The building, situated near an Islamic school, was destroyed, and three cars were blown up.

“There was a huge explosion, which we think was a missile attack, before the helicopters came and bombed the house,” said village tribal elder Khan Wazir. “When we came to the house there was dust and other people who were already trying to pull out bodies and sift through the rubble.”

After the attack, a group of armed men surrounded the crumpled house to keep onlookers back before taking at least seven bodies away, Wazir said.

“We had information about the presence of foreign militants,” said Maj. Gen. Shaukat Sultan, the top Pakistan army spokesman. “It was a sting operation and the target was knocked out.”

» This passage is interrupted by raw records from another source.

-- pv_equiv track=rewrite | github.com/dneff/adventofcode | python/2017/09/solution1.py | remove_garbage
-- ===== SOURCE A (Python) =====
-- def remove_garbage(stream):
--     """
--     Remove all garbage from the stream, including escape sequences.
--
--     Garbage is anything between < and >, where ! escapes the next character.
--
--     Args:
--         stream: String containing groups and garbage
--
--     Returns:
--         Clean string with only group delimiters and commas
--     """
--     clean = []
--     offset = 0
--     in_garbage = False
--
--     while offset < len(stream):
--         if stream[offset] == '<':
--             in_garbage = True
--         elif stream[offset] == '!':
--             offset += 1  # Skip the next character
--         elif stream[offset] == '>':
--             in_garbage = False
--         elif not in_garbage:
--             clean.append(stream[offset])
--         offset += 1
--
--     return ''.join(clean)
-- ===== SOURCE B (Python) =====
-- def remove_garbage(stream):
--     """Two-pass version: first strip '!'-escapes everywhere, then drop garbage."""
--     # Pass 1: remove every '!' together with the character after it.
--     unescaped = []
--     i = 0
--     n = len(stream)
--     while i < n:
--         if stream[i] == '!':
--             i += 2
--         else:
--             unescaped.append(stream[i])
--             i += 1
--     # Pass 2: drop everything between '<' and '>' (delimiters included).
--     clean = []
--     in_garbage = False
--     for c in unescaped:
--         if c == '<':
--             in_garbage = True
--         elif c == '>':
--             in_garbage = False
--         elif not in_garbage:
--             clean.append(c)
--     return ''.join(clean)
-- ===== Notes on version B (the rewrite author's own statement) =====
-- stated objective: alternative
-- what changed: Single stateful while-loop with index skipping is replaced by two sequential passes: one that deletes each escape character together with the character it escapes, then a garbage filter over the resulting escape-free string.
import Mathlib
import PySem

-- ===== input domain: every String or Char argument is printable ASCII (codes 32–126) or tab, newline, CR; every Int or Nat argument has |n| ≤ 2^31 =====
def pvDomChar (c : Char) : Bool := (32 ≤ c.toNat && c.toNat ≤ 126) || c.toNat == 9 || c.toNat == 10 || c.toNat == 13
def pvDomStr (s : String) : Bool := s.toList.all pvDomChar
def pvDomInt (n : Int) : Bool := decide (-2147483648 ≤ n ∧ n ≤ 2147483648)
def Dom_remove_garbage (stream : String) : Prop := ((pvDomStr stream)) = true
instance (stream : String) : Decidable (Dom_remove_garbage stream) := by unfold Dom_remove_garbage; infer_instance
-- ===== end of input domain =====

-- B replaces A's single stateful scan by two sequential passes (strip escape pairs, then filter garbage); objective: alternative decomposition, same cost.

-- ===== PORT A =====
-- A's while loop over stream[offset] with in_garbage state; the escape branch does offset += 1 twice, i.e. drops the next char.
def removeGarbageLoopA : List Char → Bool → List Char
  | [], _ => []
  | c :: rest, g =>
    if c = '<' then removeGarbageLoopA rest true
    else if c = '!' then
      match rest with
      | [] => []
      | _ :: r => removeGarbageLoopA r g
    else if c = '>' then removeGarbageLoopA rest false
    else if !g then c :: removeGarbageLoopA rest g
    else removeGarbageLoopA rest g

def remove_garbage (stream : String) : String :=
  String.ofList (removeGarbageLoopA stream.toList false)

-- ===== PORT B =====
-- Pass 1: delete each escape character together with the following character.
def stripEscapes : List Char → List Char
  | [] => []
  | c :: rest =>
    if c = '!' then
      match rest with
      | [] => []
      | _ :: r => stripEscapes r
    else c :: stripEscapes rest

-- Pass 2: drop everything between '<' and '>' (delimiters included).
def dropGarbage : List Char → Bool → List Char
  | [], _ => []
  | c :: rest, g =>
    if c = '<' then dropGarbage rest true
    else if c = '>' then dropGarbage rest false
    else if !g then c :: dropGarbage rest g
    else dropGarbage rest g

def remove_garbage_alt (stream : String) : String :=
  String.ofList (dropGarbage (stripEscapes stream.toList) false)

-- ===== PRECONDITION & SPEC =====
def Spec_remove_garbage (stream : String) (out : String) : Prop := out = remove_garbage_alt stream
instance (stream : String) (out : String) : Decidable (Spec_remove_garbage stream out) := by unfold Spec_remove_garbage; infer_instance

-- ===== CLAIM (what is proved, stated in full; the proofs are below) =====
def Claim_equal_remove_garbage : Prop := ∀ (stream : String), Dom_remove_garbage stream → Spec_remove_garbage stream (remove_garbage stream)

-- ===== LEMMAS AND PROOFS =====
theorem loopA_eq_two_pass (cs : List Char) (g : Bool) :
    removeGarbageLoopA cs g = dropGarbage (stripEscapes cs) g := by
  induction cs, g using removeGarbageLoopA.induct with
  | case1 g => rfl
  | case2 rest g ih =>
      rw [removeGarbageLoopA.eq_def, stripEscapes.eq_def]
      simp [dropGarbage, ih]
  | case3 g h => rfl
  | case4 g head r h ih =>
      rw [removeGarbageLoopA.eq_def, stripEscapes.eq_def]
      simp [ih]
  | case5 rest g h1 h2 ih =>
      rw [removeGarbageLoopA.eq_def, stripEscapes.eq_def]
      simp [dropGarbage, ih]
  | case6 c rest g h1 h2 h3 hg ih =>
      rw [removeGarbageLoopA.eq_def, stripEscapes.eq_def]
      simp [dropGarbage, h1, h2, h3, hg, ih]
  | case7 c rest g h1 h2 h3 hg ih =>
      rw [removeGarbageLoopA.eq_def, stripEscapes.eq_def]
      simp [dropGarbage, h1, h2, h3, hg, ih]

-- ===== VERDICT (by name: the statement is the Claim_ definition above) =====
theorem remove_garbage_spec : Claim_equal_remove_garbage := by
  intro stream _
  unfold Spec_remove_garbage remove_garbage remove_garbage_alt
  rw [loopA_eq_two_pass]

Pakistani forces have been hunting remnants of al-Qaida and Afghanistan’s toppled Taliban government in the North and South Waziristan tribal regions that border Afghanistan.

Pakistani security officials have said Osama bin Laden, his deputy Ayman al-Zawahri and other top al-Qaida figures could be hiding along the mountainous, porous Pakistan-Afghan border region.

Authorities here have arrested more than 750 al-Qaida suspects, including senior leaders of the terror network, since joining the U.S.-led war on terror launched following the Sept. 11, 2001 attacks.